What I did not post was some later insights. There were some alternative circuits - one had an op amp controlling the regulator and the other was using discrete components. Since automotive and marine circuits are a small network with huge surges from relays and lights going on and off, I have very strong suspicions that unless the op amp is particularly well protected, it may be best to use discrete semiconductor components as both BJT transistors and MOSfets are now available with voltage ratings up to 200 or so VDC. It seems that most of the energy in spikes and surges in such a context are well handled below 200 Volts - so the circuit should be very durable, even though in theory the surges might go above that. (Of course, lightning strikes is a completely separate issue and be best managed with carrying spares).
Anyway, the discrete component form of voltage regulator for a marine alternator is not a difficult circuit to design and build. While it would be interesting to have a CAN interface, I even suspect that charging the batteries might be easily achieved in a full analog system with mechanical relays for shifting banks. The CANbus could additional monitor charge and suggest shifting charging to optimize the batteries; but it is certainly not necessary in this context.

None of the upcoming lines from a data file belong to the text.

-- pv_equiv track=rewrite | github.com/GEECS-BELLA/GEECS-Plugins | GEECS-PythonAPI/geecs_python_api/controls/data_acquisition/data_acquisition.py | preprocess_observables
-- ===== SOURCE A (Python) =====
-- def preprocess_observables(observables):
--     device_map = {}
--     for observable in observables:
--         device_name, var_name = observable.split(':')
--         if device_name not in device_map:
--             device_map[device_name] = []
--         device_map[device_name].append(var_name)
--     return device_map
-- ===== SOURCE B (Python) =====
-- def preprocess_observables(observables):
--     pairs = []
--     for observable in observables:
--         device_name, var_name = observable.split(':')
--         pairs.append((device_name, var_name))
--     return {d: [v for d2, v in pairs if d2 == d]
--             for d in dict.fromkeys(d for d, _ in pairs)}
-- ===== Notes on version B (the rewrite author's own statement) =====
-- stated objective: alternative
-- what changed: B replaces A's incremental dict-of-lists grouping by a two-phase pass: it first flattens every observable to a (device, var) pair list, then builds the result with one filter-comprehension per distinct device (first-occurrence order via dict.fromkeys).
import Mathlib
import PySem

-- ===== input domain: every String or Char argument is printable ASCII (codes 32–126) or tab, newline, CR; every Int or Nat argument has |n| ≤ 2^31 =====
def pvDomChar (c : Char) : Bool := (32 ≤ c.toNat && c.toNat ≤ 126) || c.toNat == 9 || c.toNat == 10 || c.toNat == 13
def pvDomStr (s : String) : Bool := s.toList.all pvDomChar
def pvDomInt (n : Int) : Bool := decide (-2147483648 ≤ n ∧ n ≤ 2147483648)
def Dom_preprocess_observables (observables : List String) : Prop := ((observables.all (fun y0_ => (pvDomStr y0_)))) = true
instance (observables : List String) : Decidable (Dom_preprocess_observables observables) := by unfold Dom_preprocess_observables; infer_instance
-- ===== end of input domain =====

-- B regroups via a flat (device, var) pair list and one filter per distinct device
-- (first-occurrence order), instead of A's incremental dict-of-lists; equal output proved.


-- ===== PORT A =====
-- for observable: (d, v) = split(':'); if d not in map: map[d] = []; map[d].append(v)
-- (the unpack raises ValueError unless the split has exactly 2 parts; those inputs are outside Pre_)
def preprocess_observables (observables : List String) : List (String × List String) :=
  (observables.foldl (fun m obs =>
    match PySem.Str.split? obs ":" with
    | some [d, v] =>
        let m1 := if m.contains d = false then m.insert d ([] : List String) else m
        m1.modify d [] (fun l => l ++ [v])
    | _ => m) (PySem.Dict.empty : PySem.Dict String (List String))).items

-- ===== PORT B =====
-- tuple unpack 'd, v = obs.split(':')': the pair, or none where Python raises ValueError
def pvUnpack2? (l? : Option (List String)) : Option (String × String) :=
  match l? with
  | none => none
  | some [] => none
  | some [_] => none
  | some [d, v] => some (d, v)
  | some (_ :: _ :: _ :: _) => none

-- flatten to pairs, then one filter-comprehension per distinct device (first-occurrence order)
def preprocess_observables_alt (observables : List String) : List (String × List String) :=
  let pairs : List (String × String) := observables.foldl (fun ps obs =>
    match pvUnpack2? (PySem.Str.split? obs ":") with
    | some dv => ps ++ [dv]
    | none => ps) []
  (PySem.List.dedup (pairs.map Prod.fst)).map
    (fun d => (d, (pairs.filter (fun p => p.1 == d)).map Prod.snd))

-- ===== PRECONDITION & SPEC =====
-- Pre_ excludes exactly the inputs on which Python A raises ValueError: an observable whose
-- split(':') does not have exactly two parts (i.e. not exactly one ':').
def Pre_preprocess_observables (observables : List String) : Prop :=
  ∀ obs ∈ observables, PySem.Str.count obs ":" = 1
instance (observables : List String) : Decidable (Pre_preprocess_observables observables) := by unfold Pre_preprocess_observables; infer_instance

def pvWitness_preprocess_observables : List String := ["dev1:x", "dev2:y", "dev1:z", ":"]

def Spec_preprocess_observables (observables : List String) (out : List (String × List String)) : Prop := out = preprocess_observables_alt observables
instance (observables : List String) (out : List (String × List String)) : Decidable (Spec_preprocess_observables observables out) := by unfold Spec_preprocess_observables; infer_instance

-- ===== CLAIM (what is proved, stated in full; the proofs are below) =====
def Claim_equal_preprocess_observables : Prop := ∀ (observables : List String), Dom_preprocess_observables observables → Pre_preprocess_observables observables → Spec_preprocess_observables observables (preprocess_observables observables)

-- ===== LEMMAS AND PROOFS =====

-- the (device, var) pair an observable contributes (none if the unpack would raise)
def pvPair (obs : String) : List (String × String) :=
  match PySem.Str.split? obs ":" with
  | some [d, v] => [(d, v)]
  | _ => []

-- A's loop body, on the pair level
def pvStep (m : PySem.Dict String (List String)) (p : String × String) :
    PySem.Dict String (List String) :=
  let m1 := if m.contains p.1 = false then m.insert p.1 ([] : List String) else m
  m1.modify p.1 [] (fun l => l ++ [p.2])

-- B's per-device var list and result items, as standalone functions
def pvV (L : List (String × String)) (x : String) : List String :=
  (L.filter (fun p => p.1 == x)).map Prod.snd

def pvItems (L : List (String × String)) : List (String × List String) :=
  (PySem.List.dedup (L.map Prod.fst)).map (fun x => (x, pvV L x))

lemma pvA_fold (observables : List String) (m : PySem.Dict String (List String)) :
    observables.foldl (fun m obs =>
      match PySem.Str.split? obs ":" with
      | some [d, v] =>
          let m1 := if m.contains d = false then m.insert d ([] : List String) else m
          m1.modify d [] (fun l => l ++ [v])
      | _ => m) m = (observables.flatMap pvPair).foldl pvStep m := by
  induction observables generalizing m with
  | nil => rfl
  | cons obs rest ih =>
      simp only [List.foldl_cons, List.flatMap_cons, List.foldl_append]
      rw [ih]
      congr 1
      unfold pvPair
      rcases h : PySem.Str.split? obs ":" with _ | l
      · rfl
      · rcases l with _ | ⟨d, _ | ⟨v, _ | _⟩⟩ <;> rfl

lemma pvB_pairs (observables : List String) :
    observables.foldl (fun ps obs =>
      match pvUnpack2? (PySem.Str.split? obs ":") with
      | some dv => ps ++ [dv]
      | none => ps) ([] : List (String × String)) = observables.flatMap pvPair := by
  have hf : (fun (ps : List (String × String)) obs =>
      match pvUnpack2? (PySem.Str.split? obs ":") with
      | some dv => ps ++ [dv]
      | none => ps) = (fun ps obs => ps ++ pvPair obs) := by
    funext ps obs
    unfold pvPair pvUnpack2?
    rcases h : PySem.Str.split? obs ":" with _ | l
    · simp
    · rcases l with _ | ⟨d, _ | ⟨v, _ | _⟩⟩ <;> simp
  rw [hf, PySem.List.foldl_append_eq_flatMap]
  simp

lemma pvContains (L : List (String × String)) (d : String) :
    (PySem.Dict.mk (pvItems L)).contains d = decide (d ∈ L.map Prod.fst) := by
  simp only [PySem.Dict.contains, pvItems, List.any_map, Function.comp_def, List.any_beq']
  by_cases h : d ∈ L.map Prod.fst <;> simp [h]

-- lookup in a dict whose items are keyed by a function of the key
lemma pvGet_mk_map (K : List String) (V : String → List String) (d : String) (hd : d ∈ K) :
    (PySem.Dict.mk (K.map (fun x => (x, V x)))).get? d = some (V d) := by
  induction K with
  | nil => cases hd
  | cons k rest ih =>
      by_cases hk : k = d
      · subst hk
        simp [PySem.Dict.get?_mk_cons]
      · have hd' : d ∈ rest := (List.mem_cons.mp hd).resolve_left (fun h => hk h.symm)
        simp only [List.map_cons, PySem.Dict.get?_mk_cons]
        rw [if_neg (by simp [hk])]
        exact ih hd'

-- the invariant: the dict A builds from a pair list L has exactly B's items
lemma pvMain (L : List (String × String)) :
    L.foldl pvStep PySem.Dict.empty = PySem.Dict.mk (pvItems L) := by
  induction L using List.reverseRecOn with
  | nil => rfl
  | append_singleton L p ih =>
      obtain ⟨d, v⟩ := p
      rw [List.foldl_append, List.foldl_cons, List.foldl_nil, ih]
      have hdedup : PySem.List.dedup ((L ++ [(d, v)]).map Prod.fst)
          = if d ∈ L.map Prod.fst then PySem.List.dedup (L.map Prod.fst)
            else PySem.List.dedup (L.map Prod.fst) ++ [d] := by
        simp only [List.map_append, List.map_cons, List.map_nil]
        rw [PySem.List.dedup_eq_ofList, PySem.Set.ofList_eq_foldl, List.foldl_append,
          List.foldl_cons, List.foldl_nil, ← PySem.Set.ofList_eq_foldl,
          ← PySem.List.dedup_eq_ofList]
        by_cases hmem : d ∈ L.map Prod.fst <;>
          simp [PySem.Set.add, PySem.Set.contains, hmem]
      have hVnew : ∀ x, pvV (L ++ [(d, v)]) x = pvV L x ++ (if d = x then [v] else []) := by
        intro x
        unfold pvV
        rw [List.filter_append]
        by_cases h : d = x <;> simp [h]
      by_cases hmem : d ∈ L.map Prod.fst
      · -- key already present: in-place update of its entry
        have hdK : d ∈ PySem.List.dedup (L.map Prod.fst) := by
          rw [PySem.List.mem_dedup]; exact hmem
        unfold pvStep
        simp only [pvContains L d, hmem, decide_true]
        rw [if_neg (by simp)]
        rw [show (PySem.Dict.mk (pvItems L)).modify d [] (fun l => l ++ [v])
            = (PySem.Dict.mk (pvItems L)).insert d
                (((PySem.Dict.mk (pvItems L)).getD d []) ++ [v]) from rfl]
        have hgd := pvGet_mk_map (PySem.List.dedup (L.map Prod.fst)) (pvV L) d hdK
        rw [show (PySem.Dict.mk (pvItems L)).getD d [] = pvV L d from by
          simp only [PySem.Dict.getD, pvItems, hgd, Option.getD_some]]
        rw [show ((PySem.Dict.mk (pvItems L)).insert d (pvV L d ++ [v]))
            = PySem.Dict.mk ((pvItems L).map
                (fun p => if p.1 == d then (d, pvV L d ++ [v]) else p)) from by
          simp [PySem.Dict.insert, pvContains L d, hmem]]
        apply congrArg
        unfold pvItems
        rw [hdedup, if_pos hmem, List.map_map]
        apply List.map_congr_left
        intro x _
        by_cases h : x = d
        · subst h; simp [hVnew]
        · simp [h, hVnew, Ne.symm h]
      · -- new key: appended with [] then filled in place
        have hdK : d ∉ PySem.List.dedup (L.map Prod.fst) := by
          rw [PySem.List.mem_dedup]; exact hmem
        unfold pvStep
        simp only [pvContains L d, hmem, decide_false, reduceIte]
        have hins : (PySem.Dict.mk (pvItems L)).insert d ([] : List String)
            = PySem.Dict.mk ((PySem.List.dedup (L.map Prod.fst) ++ [d]).map
                (fun x => (x, if x = d then [] else pvV L x))) := by
          rw [show (PySem.Dict.mk (pvItems L)).insert d ([] : List String)
              = PySem.Dict.mk (pvItems L ++ [(d, [])]) from by
            simp [PySem.Dict.insert, pvContains L d, hmem]]
          apply congrArg
          unfold pvItems
          simp only [List.map_append, List.map_cons, List.map_nil]
          congr 1
          apply List.map_congr_left
          intro x hx
          have : x ≠ d := fun h => hdK (h ▸ hx)
          simp [this]
        rw [hins]
        have hget : (PySem.Dict.mk ((PySem.List.dedup (L.map Prod.fst) ++ [d]).map
            (fun x => (x, if x = d then [] else pvV L x)))).getD d [] = [] := by
          have hg := pvGet_mk_map (PySem.List.dedup (L.map Prod.fst) ++ [d])
            (fun x => if x = d then [] else pvV L x) d (by simp)
          simp only [PySem.Dict.getD, hg, Option.getD_some]
          simp
        have hcont2 : (PySem.Dict.mk ((PySem.List.dedup (L.map Prod.fst) ++ [d]).map
            (fun x => (x, if x = d then [] else pvV L x)))).contains d = true := by
          simp [PySem.Dict.contains]
        rw [show ∀ m : PySem.Dict String (List String),
            m.modify d [] (fun l => l ++ [v]) = m.insert d (m.getD d [] ++ [v]) from
          fun m => rfl]
        rw [hget]
        simp only [PySem.Dict.insert, hcont2, if_true, List.nil_append]
        apply congrArg
        unfold pvItems
        rw [hdedup, if_neg hmem]
        simp only [List.map_map, List.map_append, List.map_cons, List.map_nil]
        congr 1
        · apply List.map_congr_left
          intro x hx
          have hxd : x ≠ d := fun h => hdK (h ▸ hx)
          simp [hxd, Ne.symm hxd, hVnew]
        · have hVd : pvV L d = [] := by
            unfold pvV
            rw [List.filter_eq_nil_iff.mpr, List.map_nil]
            intro p hp hpd
            exact hmem (by
              have : p.1 = d := by simpa using hpd
              simpa [this] using List.mem_map_of_mem (f := Prod.fst) hp)
          simp [hVnew, hVd]

-- ===== VERDICT (by name: the statement is the Claim_ definition above) =====
theorem preprocess_observables_spec : Claim_equal_preprocess_observables := by
  intro observables _ _
  show preprocess_observables observables = preprocess_observables_alt observables
  unfold preprocess_observables preprocess_observables_alt
  rw [pvA_fold, pvB_pairs, pvMain]
  rfl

Also, I like the idea of using the CANbus to handle latching relays on items such as AC bilge pumps that may be used at dock side, but subject to transient power outages. There is no need for the system to restart a bilge pump when power returns to on; the CANbus would merely monitor status, notify you via cell phone, and again notify if the status resolved itself. This would be very handy for a boat owner that cannot always remain close to his boat. And it would be less prone to error than a normal relay system that requires power to keep the relay engaged.
I guess I am interested in how CANbus could optimize in a marine setting.
I am waiting for my pcb to arrive. I have used the MCP2551.
There is so much to be saved by using a CAN bus on my boat. It is a 35ft (10.7m) sailing catamaran with twin diesels. I have 510AH AGM batteries for the house.
Jon: Your sniffer is a great idea. I am interested in doing the driver using a prop cog of course. I just have way too many projects on atm.
The main advantage with CANbus is that you only need one twisted pair of wires installed from bow to stern and you can tap in for multiple masters and slaves as required.
But I suspect it is much wiser to pull a typical LAN cable of 4 twisted pairs and use them in the following way.
1 pair -- for your CANbus
1 pair -- held in reserve if your CANbus cable is damaged
1 or 2 pair -- provide low voltage DC power to all CANbus nodes. (It is up to you to decide what distribution voltage you want to use, but the nodes should have their own regulators so at least 7VDC available at each node is wise.)
The main points here are to having to pull one cable for complete installation AND having extra capacity to deal with eventual damage from salt water corrosion or a mishap at sea. Above all, make the wiring so that repair can happen quickly and a backup system is always available. I suppose having the cable inside a 3/4" PVC pipe would make exchanging a damaged cable with a new one much easier than if wire is just attached to the hull. CANbus is best run in one long wire without Tees or Star hubs. The ends may require some 300 ohm resistors for termination to reduce signal reflection back into the line. If you need starboard and port side access, just run a big horseshoe of wire with both ends in the engine room (where your power supply is.)
It is rather pointless to pull separate power lines to each CANbus node and buying 4 twisted pair cable is much cheaper than most specialty twist pair cables. I have used this arrangement and also 4 wire telephone line (maybe not twisted pair) very successfully for 100 feet, but in theory you can easily get into 1000s of feet.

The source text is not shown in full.